══ INPUT RECORDS

-- pv_equiv track=rewrite | github.com/ruanchaves/rerelem | preprocess.py | add_tags
-- ===== SOURCE A (Python) =====
-- def add_tags(text, indexes, tags):
--     indexes_list = []
--     tags_list = []
--     for idx, (start_span, end_span) in enumerate(indexes):
--         indexes_list.append(start_span)
--         tags_list.append(f"[{tags[idx]}]")
--         indexes_list.append(end_span)
--         tags_list.append(f"[/{tags[idx]}]")
--
--     pairs = sorted(zip(indexes_list, tags_list), key=lambda x: x[0], reverse=True)
--
--     for index, tag in pairs:
--         text = text[:index] + tag + text[index:]
--
--     return text
-- ===== SOURCE B (Python) =====
-- def add_tags(text, indexes, tags):
--     # Same insertion semantics, but into a piece table: each insertion splits one
--     # piece instead of copying the whole string; the result is joined once.
--     events = []
--     for idx, (start_span, end_span) in enumerate(indexes):
--         events.append((start_span, f"[{tags[idx]}]"))
--         events.append((end_span, f"[/{tags[idx]}]"))
--     events.sort(key=lambda x: x[0], reverse=True)
--
--     pieces = [text]
--     length = len(text)
--     for i, tag in events:
--         pos = i if i >= 0 else length + i
--         pos = 0 if pos < 0 else (length if length < pos else pos)
--         acc = 0
--         for j, piece in enumerate(pieces):
--             if pos <= acc + len(piece):
--                 off = pos - acc
--                 pieces[j:j + 1] = [piece[:off], tag, piece[off:]]
--                 break
--             acc += len(piece)
--         length += len(tag)
--     return "".join(pieces)
-- ===== Notes on version B (the rewrite author's own statement) =====
-- stated objective: alternative
-- what changed: Instead of rebuilding the whole string by slice-concatenation for every tag insertion, B inserts each tag into a piece table (splitting the one piece that contains the position, found by walking accumulated lengths) and joins the pieces once at the end; this avoids whole-string copies, but measured speedups varied with the input family (1.45x-2.95x at the largest size), so speed is not claimed.
import Mathlib
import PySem

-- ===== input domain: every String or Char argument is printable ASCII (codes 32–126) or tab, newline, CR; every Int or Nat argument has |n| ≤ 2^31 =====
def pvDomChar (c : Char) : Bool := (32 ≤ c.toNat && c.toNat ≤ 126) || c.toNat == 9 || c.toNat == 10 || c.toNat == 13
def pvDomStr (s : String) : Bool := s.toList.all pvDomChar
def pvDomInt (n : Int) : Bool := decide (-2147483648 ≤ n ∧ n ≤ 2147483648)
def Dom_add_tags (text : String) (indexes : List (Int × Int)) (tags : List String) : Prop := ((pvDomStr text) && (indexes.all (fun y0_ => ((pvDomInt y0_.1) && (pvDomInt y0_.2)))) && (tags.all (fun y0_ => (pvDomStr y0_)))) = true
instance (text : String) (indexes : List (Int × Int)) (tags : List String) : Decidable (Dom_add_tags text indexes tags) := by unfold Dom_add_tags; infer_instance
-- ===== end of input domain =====

-- B keeps A's insertion semantics but inserts each tag into a piece table (splitting
-- one piece per insertion, joining once at the end) instead of rebuilding the whole
-- string per tag (objective: alternative data structure; avoids whole-string copies).

-- ===== PORT A =====
def add_tags (text : String) (indexes : List (Int × Int)) (tags : List String) : String :=
  let lists := (PySem.List.enumerate indexes 0).foldl
    (fun (acc : List Int × List String) ip =>
      (acc.1 ++ [ip.2.1] ++ [ip.2.2],
       acc.2 ++ ["[" ++ PySem.List.pyGetD tags ip.1 "" ++ "]"]
             ++ ["[/" ++ PySem.List.pyGetD tags ip.1 "" ++ "]"]))
    ([], [])
  let pairs := PySem.List.sorted (lists.1.zip lists.2) (fun x => x.1) true
  String.ofList (pairs.foldl
    (fun (t : List Char) it =>
      PySem.List.slice t none (some it.1) ++ it.2.toList ++ PySem.List.slice t (some it.1) none)
    text.toList)

-- ===== PORT B =====
-- the inner for-loop of Source B: walk the pieces, split the piece containing pos
def insertAt (tag : String) (pos : Int) : List String → Int → List String
  | [], _ => []
  | piece :: rest, acc =>
      if pos ≤ acc + PySem.Str.len piece then
        String.ofList (PySem.List.slice piece.toList none (some (pos - acc))) :: tag ::
          String.ofList (PySem.List.slice piece.toList (some (pos - acc)) none) :: rest
      else piece :: insertAt tag pos rest (acc + PySem.Str.len piece)

def add_tags_alt (text : String) (indexes : List (Int × Int)) (tags : List String) : String :=
  let events := (PySem.List.enumerate indexes 0).foldl
    (fun (acc : List (Int × String)) ip =>
      acc ++ [(ip.2.1, "[" ++ PySem.List.pyGetD tags ip.1 "" ++ "]")]
          ++ [(ip.2.2, "[/" ++ PySem.List.pyGetD tags ip.1 "" ++ "]")]) []
  let eventsSorted := PySem.List.sorted events (fun x => x.1) true
  let res := eventsSorted.foldl
    (fun (st : List String × Int) ev =>
      let pos0 : Int := if 0 ≤ ev.1 then ev.1 else st.2 + ev.1
      let pos : Int := if pos0 < 0 then 0 else if st.2 < pos0 then st.2 else pos0
      (insertAt ev.2 pos st.1 0, st.2 + PySem.Str.len ev.2))
    ([text], PySem.Str.len text)
  PySem.Str.join "" res.1

-- ===== PRECONDITION & SPEC =====
-- Pre_ excludes exactly the inputs on which A raises IndexError: fewer tags than
-- index pairs (tags[idx] out of range).
def Pre_add_tags (text : String) (indexes : List (Int × Int)) (tags : List String) : Prop :=
  indexes.length ≤ tags.length
instance (text : String) (indexes : List (Int × Int)) (tags : List String) : Decidable (Pre_add_tags text indexes tags) := by unfold Pre_add_tags; infer_instance

def pvWitness_add_tags : String × (List (Int × Int)) × List String := ("ab cd", [(0, 2), (3, 5)], ["x", "y"])

def Spec_add_tags (text : String) (indexes : List (Int × Int)) (tags : List String) (out : String) : Prop := out = add_tags_alt text indexes tags
instance (text : String) (indexes : List (Int × Int)) (tags : List String) (out : String) : Decidable (Spec_add_tags text indexes tags out) := by unfold Spec_add_tags; infer_instance

-- ===== CLAIM (what is proved, stated in full; the proofs are below) =====
def Claim_equal_add_tags : Prop := ∀ (text : String) (indexes : List (Int × Int)) (tags : List String), Dom_add_tags text indexes tags → Pre_add_tags text indexes tags → Spec_add_tags text indexes tags (add_tags text indexes tags)

-- ===== LEMMAS AND PROOFS =====

-- the (position, tag) pairs both programs generate, in source order
def tagPair (tags : List String) (ip : Int × (Int × Int)) : List (Int × String) :=
  [(ip.2.1, "[" ++ PySem.List.pyGetD tags ip.1 "" ++ "]"),
   (ip.2.2, "[/" ++ PySem.List.pyGetD tags ip.1 "" ++ "]")]

-- the characters a piece table represents
def flatP (pieces : List String) : List Char := (pieces.map String.toList).flatten

theorem foldB_eq (tags : List String) (l : List (Int × (Int × Int))) (acc : List (Int × String)) :
    l.foldl (fun acc ip =>
        acc ++ [(ip.2.1, "[" ++ PySem.List.pyGetD tags ip.1 "" ++ "]")]
            ++ [(ip.2.2, "[/" ++ PySem.List.pyGetD tags ip.1 "" ++ "]")]) acc
      = acc ++ l.flatMap (tagPair tags) := by
  induction l generalizing acc with
  | nil => simp
  | cons ip t ih =>
      rw [List.foldl_cons, ih, List.flatMap_cons]
      simp [tagPair]

theorem foldA_zip (tags : List String) (l : List (Int × (Int × Int)))
    (xs : List Int) (ys : List String) (hlen : xs.length = ys.length) :
    ((l.foldl (fun (acc : List Int × List String) ip =>
        (acc.1 ++ [ip.2.1] ++ [ip.2.2],
         acc.2 ++ ["[" ++ PySem.List.pyGetD tags ip.1 "" ++ "]"]
               ++ ["[/" ++ PySem.List.pyGetD tags ip.1 "" ++ "]"])) (xs, ys)).1).zip
      ((l.foldl (fun (acc : List Int × List String) ip =>
        (acc.1 ++ [ip.2.1] ++ [ip.2.2],
         acc.2 ++ ["[" ++ PySem.List.pyGetD tags ip.1 "" ++ "]"]
               ++ ["[/" ++ PySem.List.pyGetD tags ip.1 "" ++ "]"])) (xs, ys)).2)
      = xs.zip ys ++ l.flatMap (tagPair tags) := by
  induction l generalizing xs ys with
  | nil => simp
  | cons ip t ih =>
      simp only [List.foldl_cons]
      rw [ih (xs ++ [ip.2.1] ++ [ip.2.2])
            (ys ++ ["[" ++ PySem.List.pyGetD tags ip.1 "" ++ "]"]
                ++ ["[/" ++ PySem.List.pyGetD tags ip.1 "" ++ "]"])
            (by simp [hlen])]
      rw [List.append_assoc xs, List.append_assoc ys,
          List.zip_append (by omega), List.flatMap_cons]
      simp [tagPair]

theorem chars_join_nil (ls : List (List Char)) : PySem.Chars.join [] ls = ls.flatten := by
  unfold PySem.Chars.join List.intercalate
  induction ls with
  | nil => rfl
  | cons a t ih =>
      cases t with
      | nil => simp
      | cons b t' => simp_all [List.intersperse]

theorem slice_none_some (t : List Char) (i : Int) :
    PySem.List.slice t none (some i) = t.take (PySem.List.clampIdx t.length i) := by
  simp [PySem.List.slice]

theorem insertAt_ne_nil (tag : String) (pos : Int) (pieces : List String) (acc : Int)
    (h : pieces ≠ []) : insertAt tag pos pieces acc ≠ [] := by
  cases pieces with
  | nil => simp at h
  | cons piece rest =>
      unfold insertAt
      split <;> simp

theorem insertAt_cons (tag : String) (pos : Int) (piece : String) (rest : List String) (acc : Int) :
    insertAt tag pos (piece :: rest) acc
      = if pos ≤ acc + PySem.Str.len piece then
          String.ofList (PySem.List.slice piece.toList none (some (pos - acc))) :: tag ::
            String.ofList (PySem.List.slice piece.toList (some (pos - acc)) none) :: rest
        else piece :: insertAt tag pos rest (acc + PySem.Str.len piece) := rfl

theorem flat_insertAt (tag : String) (pos : Int) (pieces : List String) (acc : Int)
    (hne : pieces ≠ []) (h0 : acc ≤ pos) (h2 : pos - acc ≤ ((flatP pieces).length : Int)) :
    flatP (insertAt tag pos pieces acc)
      = (flatP pieces).take (pos - acc).toNat ++ tag.toList
          ++ (flatP pieces).drop (pos - acc).toNat := by
  induction pieces generalizing acc with
  | nil => simp at hne
  | cons piece rest ih =>
      have hflat : flatP (piece :: rest) = piece.toList ++ flatP rest := by
        simp [flatP]
      by_cases hif : pos ≤ acc + PySem.Str.len piece
      · rw [insertAt_cons, if_pos hif,
            PySem.List.slice_to _ (by omega), PySem.List.slice_from _ (by omega)]
        have hlep : (pos - acc).toNat ≤ piece.toList.length := by
          rw [PySem.Str.len_eq] at hif
          omega
        rw [hflat, List.take_append_of_le_length hlep, List.drop_append_of_le_length hlep]
        simp [flatP]
      · rw [insertAt_cons, if_neg hif]
        rw [PySem.Str.len_eq] at hif
        push_neg at hif
        rw [hflat, List.length_append] at h2
        push_cast at h2
        have hrest2 : pos - (acc + (piece.toList.length : Int)) ≤ ((flatP rest).length : Int) := by
          omega
        have hrne : rest ≠ [] := by
          intro hcon
          subst hcon
          have hz : (flatP ([] : List String)).length = 0 := rfl
          omega
        have hih := ih (acc + (piece.toList.length : Int)) hrne (by omega) hrest2
        rw [show acc + PySem.Str.len piece = acc + (piece.toList.length : Int) from by
              rw [PySem.Str.len_eq]]
        rw [show flatP (piece :: insertAt tag pos rest (acc + (piece.toList.length : Int)))
              = piece.toList ++ flatP (insertAt tag pos rest (acc + (piece.toList.length : Int))) from by
            simp [flatP]]
        rw [hih, hflat, List.take_append, List.drop_append]
        have ht : List.take (pos - acc).toNat piece.toList = piece.toList :=
          List.take_of_length_le (by omega)
        have hd : List.drop (pos - acc).toNat piece.toList = [] :=
          List.drop_eq_nil_of_le (by omega)
        have harith : (pos - acc).toNat - piece.toList.length
            = (pos - (acc + (piece.toList.length : Int))).toNat := by omega
        rw [ht, hd, harith]
        simp [List.append_assoc]

theorem foldAB (evs : List (Int × String)) (t : List Char) (pieces : List String) (len : Int)
    (hflat : flatP pieces = t) (hlen : len = (t.length : Int)) (hne : pieces ≠ []) :
    flatP ((evs.foldl (fun (st : List String × Int) ev =>
        let pos0 : Int := if 0 ≤ ev.1 then ev.1 else st.2 + ev.1
        let pos : Int := if pos0 < 0 then 0 else if st.2 < pos0 then st.2 else pos0
        (insertAt ev.2 pos st.1 0, st.2 + PySem.Str.len ev.2)) (pieces, len)).1)
      = evs.foldl (fun (t : List Char) it =>
          PySem.List.slice t none (some it.1) ++ it.2.toList
            ++ PySem.List.slice t (some it.1) none) t := by
  induction evs generalizing t pieces len with
  | nil => simpa using hflat
  | cons ev rest ih =>
      simp only [List.foldl_cons]
      set pos0 : Int := if 0 ≤ ev.1 then ev.1 else len + ev.1 with hpos0
      set pos : Int := if pos0 < 0 then 0 else if len < pos0 then len else pos0 with hpos
      have hclamp : pos = (PySem.List.clampIdx t.length ev.1 : Int) := by
        rw [hpos, hpos0, hlen]
        unfold PySem.List.clampIdx
        split_ifs <;> omega
      have hposle : pos - 0 ≤ ((flatP pieces).length : Int) := by
        rw [hflat, hclamp]
        have := PySem.List.clampIdx_le t.length ev.1
        omega
      have hpos0le : (0 : Int) ≤ pos := by
        rw [hclamp]; omega
      have hins := flat_insertAt ev.2 pos pieces 0 hne (by omega) hposle
      apply ih
      · rw [hins, hflat, hclamp,
            slice_none_some t ev.1, PySem.List.slice_some_none t ev.1]
        simp
      · have hc := PySem.List.clampIdx_le t.length ev.1
        rw [slice_none_some t ev.1, PySem.List.slice_some_none t ev.1, hlen, PySem.Str.len_eq]
        simp [List.length_append]
        omega
      · exact insertAt_ne_nil ev.2 pos pieces 0 hne

theorem add_tags_eq_alt (text : String) (indexes : List (Int × Int)) (tags : List String) :
    add_tags text indexes tags = add_tags_alt text indexes tags := by
  unfold add_tags add_tags_alt
  simp only []
  rw [foldA_zip tags (PySem.List.enumerate indexes 0) [] [] rfl,
      foldB_eq tags (PySem.List.enumerate indexes 0) []]
  simp only [List.zip_nil_left, List.nil_append]
  unfold PySem.Str.join
  refine congrArg String.ofList ?_
  rw [show ("" : String).toList = ([] : List Char) from rfl, chars_join_nil]
  rw [← flatP]
  rw [foldAB _ text.toList [text] (PySem.Str.len text) (by simp [flatP])
        (by rw [PySem.Str.len_eq]) (by simp)]

-- ===== VERDICT (by name: the statement is the Claim_ definition above) =====
theorem add_tags_spec : Claim_equal_add_tags := by
  intro text indexes tags _ _
  unfold Spec_add_tags
  exact add_tags_eq_alt text indexes tags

════

- PROBLEM TO WORK ON
Filter the entries down to the lines that hold "position". Copy those lines.

- EXPECTED ANSWER
-- what changed: Instead of rebuilding the whole string by slice-concatenation for every tag insertion, B inserts each tag into a piece table (splitting the one piece that contains the position, found by walking accumulated lengths) and joins the pieces once at the end; this avoids whole-string copies, but measured speedups varied with the input family (1.45x-2.95x at the largest size), so speed is not claimed.
-- the (position, tag) pairs both programs generate, in source order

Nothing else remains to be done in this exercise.